Pull out of the data below the stretch of lines bounded by the one containing "-- filtering by" and the one containing "have hks : (PySem.List.pyRange", both bounds included, unchanged.
-- EXERCISE INPUT follows --
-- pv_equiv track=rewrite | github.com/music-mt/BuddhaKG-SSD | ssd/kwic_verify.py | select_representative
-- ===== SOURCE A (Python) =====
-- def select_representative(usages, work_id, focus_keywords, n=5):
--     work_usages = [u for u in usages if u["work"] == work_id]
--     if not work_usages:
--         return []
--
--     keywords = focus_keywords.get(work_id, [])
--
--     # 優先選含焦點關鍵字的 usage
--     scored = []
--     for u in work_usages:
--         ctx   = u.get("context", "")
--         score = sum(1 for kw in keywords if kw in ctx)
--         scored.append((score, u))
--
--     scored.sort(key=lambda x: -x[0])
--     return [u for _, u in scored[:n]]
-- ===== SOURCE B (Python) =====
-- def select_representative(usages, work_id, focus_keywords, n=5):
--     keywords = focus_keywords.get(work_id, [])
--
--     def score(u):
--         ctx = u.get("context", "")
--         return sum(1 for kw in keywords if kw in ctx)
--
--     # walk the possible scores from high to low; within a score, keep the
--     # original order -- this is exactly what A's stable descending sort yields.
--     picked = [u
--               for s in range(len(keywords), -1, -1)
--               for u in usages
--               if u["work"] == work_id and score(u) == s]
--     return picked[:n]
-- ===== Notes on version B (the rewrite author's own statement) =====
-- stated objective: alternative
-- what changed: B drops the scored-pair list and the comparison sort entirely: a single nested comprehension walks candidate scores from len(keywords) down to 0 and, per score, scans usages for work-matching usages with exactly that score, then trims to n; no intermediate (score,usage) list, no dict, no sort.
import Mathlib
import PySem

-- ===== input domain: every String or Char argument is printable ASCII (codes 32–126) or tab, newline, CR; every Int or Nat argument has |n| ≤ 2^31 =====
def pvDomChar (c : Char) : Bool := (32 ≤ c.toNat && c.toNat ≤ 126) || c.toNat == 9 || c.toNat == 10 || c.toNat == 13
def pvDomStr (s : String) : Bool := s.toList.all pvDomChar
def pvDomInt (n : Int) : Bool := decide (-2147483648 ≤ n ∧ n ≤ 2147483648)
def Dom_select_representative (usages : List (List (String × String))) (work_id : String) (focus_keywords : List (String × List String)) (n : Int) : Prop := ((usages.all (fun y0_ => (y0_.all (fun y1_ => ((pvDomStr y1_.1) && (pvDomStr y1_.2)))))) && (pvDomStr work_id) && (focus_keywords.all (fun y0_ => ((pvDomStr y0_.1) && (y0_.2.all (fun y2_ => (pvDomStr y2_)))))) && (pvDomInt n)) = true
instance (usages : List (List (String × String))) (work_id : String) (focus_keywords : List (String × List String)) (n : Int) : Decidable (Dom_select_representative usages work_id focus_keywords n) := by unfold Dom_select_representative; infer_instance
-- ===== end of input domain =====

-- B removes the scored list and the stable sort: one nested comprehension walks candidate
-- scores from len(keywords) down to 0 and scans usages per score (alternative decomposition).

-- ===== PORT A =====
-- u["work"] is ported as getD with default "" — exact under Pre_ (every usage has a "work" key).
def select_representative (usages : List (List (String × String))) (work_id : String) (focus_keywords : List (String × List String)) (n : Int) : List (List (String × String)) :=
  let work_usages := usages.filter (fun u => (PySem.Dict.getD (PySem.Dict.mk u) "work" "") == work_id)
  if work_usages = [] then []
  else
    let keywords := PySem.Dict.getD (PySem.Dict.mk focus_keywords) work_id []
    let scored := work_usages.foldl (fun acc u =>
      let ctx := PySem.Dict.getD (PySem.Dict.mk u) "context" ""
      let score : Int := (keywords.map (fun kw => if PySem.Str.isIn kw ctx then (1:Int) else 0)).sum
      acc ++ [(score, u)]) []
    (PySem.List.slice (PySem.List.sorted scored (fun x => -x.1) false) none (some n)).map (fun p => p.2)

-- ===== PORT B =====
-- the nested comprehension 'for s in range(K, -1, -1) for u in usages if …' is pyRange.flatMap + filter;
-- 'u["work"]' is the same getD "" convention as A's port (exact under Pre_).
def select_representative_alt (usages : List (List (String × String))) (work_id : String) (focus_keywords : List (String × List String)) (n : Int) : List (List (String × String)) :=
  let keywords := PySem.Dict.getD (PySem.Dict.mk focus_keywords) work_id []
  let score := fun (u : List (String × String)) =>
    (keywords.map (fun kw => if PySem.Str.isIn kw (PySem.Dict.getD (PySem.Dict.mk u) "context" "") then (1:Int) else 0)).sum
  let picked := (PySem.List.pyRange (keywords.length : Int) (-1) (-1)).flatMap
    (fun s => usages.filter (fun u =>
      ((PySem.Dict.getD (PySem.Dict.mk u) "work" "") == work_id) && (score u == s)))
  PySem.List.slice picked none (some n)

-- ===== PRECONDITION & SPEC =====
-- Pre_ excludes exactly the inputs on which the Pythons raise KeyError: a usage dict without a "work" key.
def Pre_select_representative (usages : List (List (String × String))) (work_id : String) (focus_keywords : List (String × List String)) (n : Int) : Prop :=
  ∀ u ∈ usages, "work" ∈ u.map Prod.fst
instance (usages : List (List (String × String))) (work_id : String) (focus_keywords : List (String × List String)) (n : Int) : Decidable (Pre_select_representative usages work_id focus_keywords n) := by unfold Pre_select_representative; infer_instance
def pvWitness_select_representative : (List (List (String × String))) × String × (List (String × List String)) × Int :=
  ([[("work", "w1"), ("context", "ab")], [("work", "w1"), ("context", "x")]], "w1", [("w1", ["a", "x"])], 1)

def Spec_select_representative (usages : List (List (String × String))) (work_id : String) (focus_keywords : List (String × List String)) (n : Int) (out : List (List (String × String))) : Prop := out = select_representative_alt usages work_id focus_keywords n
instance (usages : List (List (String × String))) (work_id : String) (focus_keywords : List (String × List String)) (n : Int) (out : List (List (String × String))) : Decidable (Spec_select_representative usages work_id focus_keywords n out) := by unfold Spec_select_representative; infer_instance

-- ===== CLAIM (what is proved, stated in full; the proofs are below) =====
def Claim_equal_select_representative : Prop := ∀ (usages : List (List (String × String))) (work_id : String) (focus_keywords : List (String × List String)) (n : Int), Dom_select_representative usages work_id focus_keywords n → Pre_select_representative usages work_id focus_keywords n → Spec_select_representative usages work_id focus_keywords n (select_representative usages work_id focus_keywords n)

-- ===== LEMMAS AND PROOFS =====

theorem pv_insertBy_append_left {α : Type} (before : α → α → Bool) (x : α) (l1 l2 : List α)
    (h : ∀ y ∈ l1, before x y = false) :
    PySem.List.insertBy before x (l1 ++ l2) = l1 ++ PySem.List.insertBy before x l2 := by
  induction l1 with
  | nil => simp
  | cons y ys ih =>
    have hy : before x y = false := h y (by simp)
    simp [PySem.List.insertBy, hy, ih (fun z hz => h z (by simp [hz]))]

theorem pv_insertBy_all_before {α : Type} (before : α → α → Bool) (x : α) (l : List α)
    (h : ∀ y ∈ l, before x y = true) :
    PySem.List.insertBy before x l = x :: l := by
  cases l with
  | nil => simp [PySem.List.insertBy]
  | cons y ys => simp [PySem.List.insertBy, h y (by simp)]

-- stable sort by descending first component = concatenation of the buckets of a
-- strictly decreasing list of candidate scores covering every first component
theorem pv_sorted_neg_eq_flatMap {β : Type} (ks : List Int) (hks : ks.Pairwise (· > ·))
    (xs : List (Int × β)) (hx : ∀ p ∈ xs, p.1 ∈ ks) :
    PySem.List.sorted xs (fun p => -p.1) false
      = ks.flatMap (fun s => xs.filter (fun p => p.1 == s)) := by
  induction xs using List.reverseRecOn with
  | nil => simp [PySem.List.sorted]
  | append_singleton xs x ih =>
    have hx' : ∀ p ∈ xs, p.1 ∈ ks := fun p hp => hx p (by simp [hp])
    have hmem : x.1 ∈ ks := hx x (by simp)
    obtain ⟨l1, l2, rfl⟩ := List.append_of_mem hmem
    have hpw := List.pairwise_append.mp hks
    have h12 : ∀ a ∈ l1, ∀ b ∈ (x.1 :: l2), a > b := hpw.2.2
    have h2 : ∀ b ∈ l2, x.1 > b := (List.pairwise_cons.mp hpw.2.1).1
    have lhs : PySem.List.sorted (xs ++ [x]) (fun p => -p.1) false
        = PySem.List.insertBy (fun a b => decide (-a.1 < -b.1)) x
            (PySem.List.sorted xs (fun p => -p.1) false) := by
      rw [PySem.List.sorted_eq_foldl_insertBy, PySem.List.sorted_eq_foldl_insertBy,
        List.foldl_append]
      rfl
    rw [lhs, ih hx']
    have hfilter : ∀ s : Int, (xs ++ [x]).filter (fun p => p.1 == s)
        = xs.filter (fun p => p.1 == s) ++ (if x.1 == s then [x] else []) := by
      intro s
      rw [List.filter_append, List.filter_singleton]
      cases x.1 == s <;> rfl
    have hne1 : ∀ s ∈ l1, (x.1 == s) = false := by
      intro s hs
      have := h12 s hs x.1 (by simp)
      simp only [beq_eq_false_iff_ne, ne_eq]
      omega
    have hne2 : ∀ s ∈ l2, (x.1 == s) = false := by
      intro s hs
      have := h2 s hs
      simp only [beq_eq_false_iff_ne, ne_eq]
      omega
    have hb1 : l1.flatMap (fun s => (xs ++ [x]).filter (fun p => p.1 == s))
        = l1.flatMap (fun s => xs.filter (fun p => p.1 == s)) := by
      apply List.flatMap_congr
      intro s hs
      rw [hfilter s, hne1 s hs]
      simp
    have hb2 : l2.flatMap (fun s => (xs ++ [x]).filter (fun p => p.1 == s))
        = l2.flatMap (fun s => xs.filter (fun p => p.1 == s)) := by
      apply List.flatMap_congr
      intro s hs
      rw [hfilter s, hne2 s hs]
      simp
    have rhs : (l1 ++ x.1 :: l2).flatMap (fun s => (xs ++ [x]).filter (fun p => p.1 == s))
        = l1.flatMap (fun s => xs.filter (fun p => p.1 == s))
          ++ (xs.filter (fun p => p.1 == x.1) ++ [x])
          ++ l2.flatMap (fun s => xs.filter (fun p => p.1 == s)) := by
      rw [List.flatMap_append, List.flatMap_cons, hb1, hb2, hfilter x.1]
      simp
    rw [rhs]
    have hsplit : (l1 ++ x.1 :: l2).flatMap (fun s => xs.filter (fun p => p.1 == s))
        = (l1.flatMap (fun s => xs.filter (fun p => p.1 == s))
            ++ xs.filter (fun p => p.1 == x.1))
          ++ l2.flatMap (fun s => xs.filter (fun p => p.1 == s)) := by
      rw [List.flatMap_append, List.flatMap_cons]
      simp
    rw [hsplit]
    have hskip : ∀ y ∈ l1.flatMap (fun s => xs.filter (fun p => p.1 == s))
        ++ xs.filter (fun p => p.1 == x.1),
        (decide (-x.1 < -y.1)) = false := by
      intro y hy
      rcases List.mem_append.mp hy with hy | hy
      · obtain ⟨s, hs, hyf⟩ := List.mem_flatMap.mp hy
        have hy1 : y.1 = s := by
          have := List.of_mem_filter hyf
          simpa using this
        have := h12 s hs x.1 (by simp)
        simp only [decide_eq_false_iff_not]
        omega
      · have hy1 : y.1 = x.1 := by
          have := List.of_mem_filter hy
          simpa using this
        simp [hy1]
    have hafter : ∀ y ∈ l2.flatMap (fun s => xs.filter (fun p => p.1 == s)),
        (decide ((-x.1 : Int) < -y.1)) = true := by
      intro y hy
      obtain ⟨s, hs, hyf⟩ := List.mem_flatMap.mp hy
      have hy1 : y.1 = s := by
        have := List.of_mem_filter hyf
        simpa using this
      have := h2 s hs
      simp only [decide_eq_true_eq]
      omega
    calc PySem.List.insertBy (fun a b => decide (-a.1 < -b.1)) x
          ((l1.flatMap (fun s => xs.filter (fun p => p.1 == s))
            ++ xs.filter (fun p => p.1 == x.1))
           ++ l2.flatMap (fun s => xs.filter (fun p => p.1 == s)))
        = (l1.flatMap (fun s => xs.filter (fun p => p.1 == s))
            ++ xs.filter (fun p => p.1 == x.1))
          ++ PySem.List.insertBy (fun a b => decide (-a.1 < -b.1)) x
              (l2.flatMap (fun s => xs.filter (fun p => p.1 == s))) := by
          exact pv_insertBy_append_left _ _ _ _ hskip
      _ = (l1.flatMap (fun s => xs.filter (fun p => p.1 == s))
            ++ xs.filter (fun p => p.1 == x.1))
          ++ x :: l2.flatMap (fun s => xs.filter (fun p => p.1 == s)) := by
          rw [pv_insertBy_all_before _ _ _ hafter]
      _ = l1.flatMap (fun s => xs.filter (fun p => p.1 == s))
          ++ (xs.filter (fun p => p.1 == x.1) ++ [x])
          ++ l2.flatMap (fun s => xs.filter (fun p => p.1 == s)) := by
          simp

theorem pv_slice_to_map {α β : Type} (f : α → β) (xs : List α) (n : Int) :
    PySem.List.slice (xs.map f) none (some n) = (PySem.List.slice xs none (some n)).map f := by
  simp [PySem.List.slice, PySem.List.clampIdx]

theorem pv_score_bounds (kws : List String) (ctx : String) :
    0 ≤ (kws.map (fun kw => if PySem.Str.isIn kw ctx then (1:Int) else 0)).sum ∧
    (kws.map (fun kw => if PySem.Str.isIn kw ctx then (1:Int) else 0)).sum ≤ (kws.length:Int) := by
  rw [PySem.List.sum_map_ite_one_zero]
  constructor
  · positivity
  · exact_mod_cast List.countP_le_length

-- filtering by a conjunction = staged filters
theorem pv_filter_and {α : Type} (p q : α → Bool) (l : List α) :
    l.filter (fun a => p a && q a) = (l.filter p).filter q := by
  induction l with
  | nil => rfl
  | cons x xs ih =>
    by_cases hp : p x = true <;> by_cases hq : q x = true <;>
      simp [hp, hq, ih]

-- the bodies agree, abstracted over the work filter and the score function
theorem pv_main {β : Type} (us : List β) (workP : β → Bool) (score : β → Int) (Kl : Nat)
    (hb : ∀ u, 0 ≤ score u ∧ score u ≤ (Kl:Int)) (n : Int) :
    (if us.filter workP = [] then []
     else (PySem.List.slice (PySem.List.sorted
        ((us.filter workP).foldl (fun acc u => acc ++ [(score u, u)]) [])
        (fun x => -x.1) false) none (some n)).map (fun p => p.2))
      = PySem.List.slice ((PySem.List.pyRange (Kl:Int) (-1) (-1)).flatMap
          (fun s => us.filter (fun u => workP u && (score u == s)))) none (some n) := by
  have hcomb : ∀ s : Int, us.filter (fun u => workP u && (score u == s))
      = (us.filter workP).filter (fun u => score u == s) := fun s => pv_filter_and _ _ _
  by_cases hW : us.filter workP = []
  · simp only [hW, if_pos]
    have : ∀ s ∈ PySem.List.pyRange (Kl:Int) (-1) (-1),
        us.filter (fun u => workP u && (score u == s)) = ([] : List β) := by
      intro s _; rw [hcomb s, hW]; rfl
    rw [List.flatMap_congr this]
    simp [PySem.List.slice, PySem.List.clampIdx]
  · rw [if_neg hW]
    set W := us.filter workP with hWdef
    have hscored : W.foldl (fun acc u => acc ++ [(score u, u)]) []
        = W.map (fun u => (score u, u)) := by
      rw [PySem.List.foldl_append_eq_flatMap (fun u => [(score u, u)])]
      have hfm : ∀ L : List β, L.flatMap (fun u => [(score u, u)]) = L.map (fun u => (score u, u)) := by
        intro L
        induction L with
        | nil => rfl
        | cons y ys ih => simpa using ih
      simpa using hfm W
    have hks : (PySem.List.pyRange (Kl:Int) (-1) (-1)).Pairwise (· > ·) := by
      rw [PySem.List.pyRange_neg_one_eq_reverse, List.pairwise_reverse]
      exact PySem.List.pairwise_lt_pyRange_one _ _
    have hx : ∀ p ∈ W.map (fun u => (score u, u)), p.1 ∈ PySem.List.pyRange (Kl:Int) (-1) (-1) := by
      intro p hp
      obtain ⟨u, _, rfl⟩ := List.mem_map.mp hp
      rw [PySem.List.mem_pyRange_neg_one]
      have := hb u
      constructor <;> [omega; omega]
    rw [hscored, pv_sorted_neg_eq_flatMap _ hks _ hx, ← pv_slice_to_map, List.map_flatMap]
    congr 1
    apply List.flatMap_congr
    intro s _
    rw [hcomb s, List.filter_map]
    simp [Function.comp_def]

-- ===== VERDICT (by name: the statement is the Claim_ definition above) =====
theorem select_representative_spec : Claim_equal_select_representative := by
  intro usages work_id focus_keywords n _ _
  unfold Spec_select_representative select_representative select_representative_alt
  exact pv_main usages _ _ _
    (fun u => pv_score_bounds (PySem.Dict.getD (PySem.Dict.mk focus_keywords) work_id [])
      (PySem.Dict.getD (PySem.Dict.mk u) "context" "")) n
-- EXERCISE INPUT concluded --
[ANSWER TO THIS TASK]
-- filtering by a conjunction = staged filters
theorem pv_filter_and {α : Type} (p q : α → Bool) (l : List α) :
    l.filter (fun a => p a && q a) = (l.filter p).filter q := by
  induction l with
  | nil => rfl
  | cons x xs ih =>
    by_cases hp : p x = true <;> by_cases hq : q x = true <;>
      simp [hp, hq, ih]

-- the bodies agree, abstracted over the work filter and the score function
theorem pv_main {β : Type} (us : List β) (workP : β → Bool) (score : β → Int) (Kl : Nat)
    (hb : ∀ u, 0 ≤ score u ∧ score u ≤ (Kl:Int)) (n : Int) :
    (if us.filter workP = [] then []
     else (PySem.List.slice (PySem.List.sorted
        ((us.filter workP).foldl (fun acc u => acc ++ [(score u, u)]) [])
        (fun x => -x.1) false) none (some n)).map (fun p => p.2))
      = PySem.List.slice ((PySem.List.pyRange (Kl:Int) (-1) (-1)).flatMap
          (fun s => us.filter (fun u => workP u && (score u == s)))) none (some n) := by
  have hcomb : ∀ s : Int, us.filter (fun u => workP u && (score u == s))
      = (us.filter workP).filter (fun u => score u == s) := fun s => pv_filter_and _ _ _
  by_cases hW : us.filter workP = []
  · simp only [hW, if_pos]
    have : ∀ s ∈ PySem.List.pyRange (Kl:Int) (-1) (-1),
        us.filter (fun u => workP u && (score u == s)) = ([] : List β) := by
      intro s _; rw [hcomb s, hW]; rfl
    rw [List.flatMap_congr this]
    simp [PySem.List.slice, PySem.List.clampIdx]
  · rw [if_neg hW]
    set W := us.filter workP with hWdef
    have hscored : W.foldl (fun acc u => acc ++ [(score u, u)]) []
        = W.map (fun u => (score u, u)) := by
      rw [PySem.List.foldl_append_eq_flatMap (fun u => [(score u, u)])]
      have hfm : ∀ L : List β, L.flatMap (fun u => [(score u, u)]) = L.map (fun u => (score u, u)) := by
        intro L
        induction L with
        | nil => rfl
        | cons y ys ih => simpa using ih
      simpa using hfm W
    have hks : (PySem.List.pyRange (Kl:Int) (-1) (-1)).Pairwise (· > ·) := by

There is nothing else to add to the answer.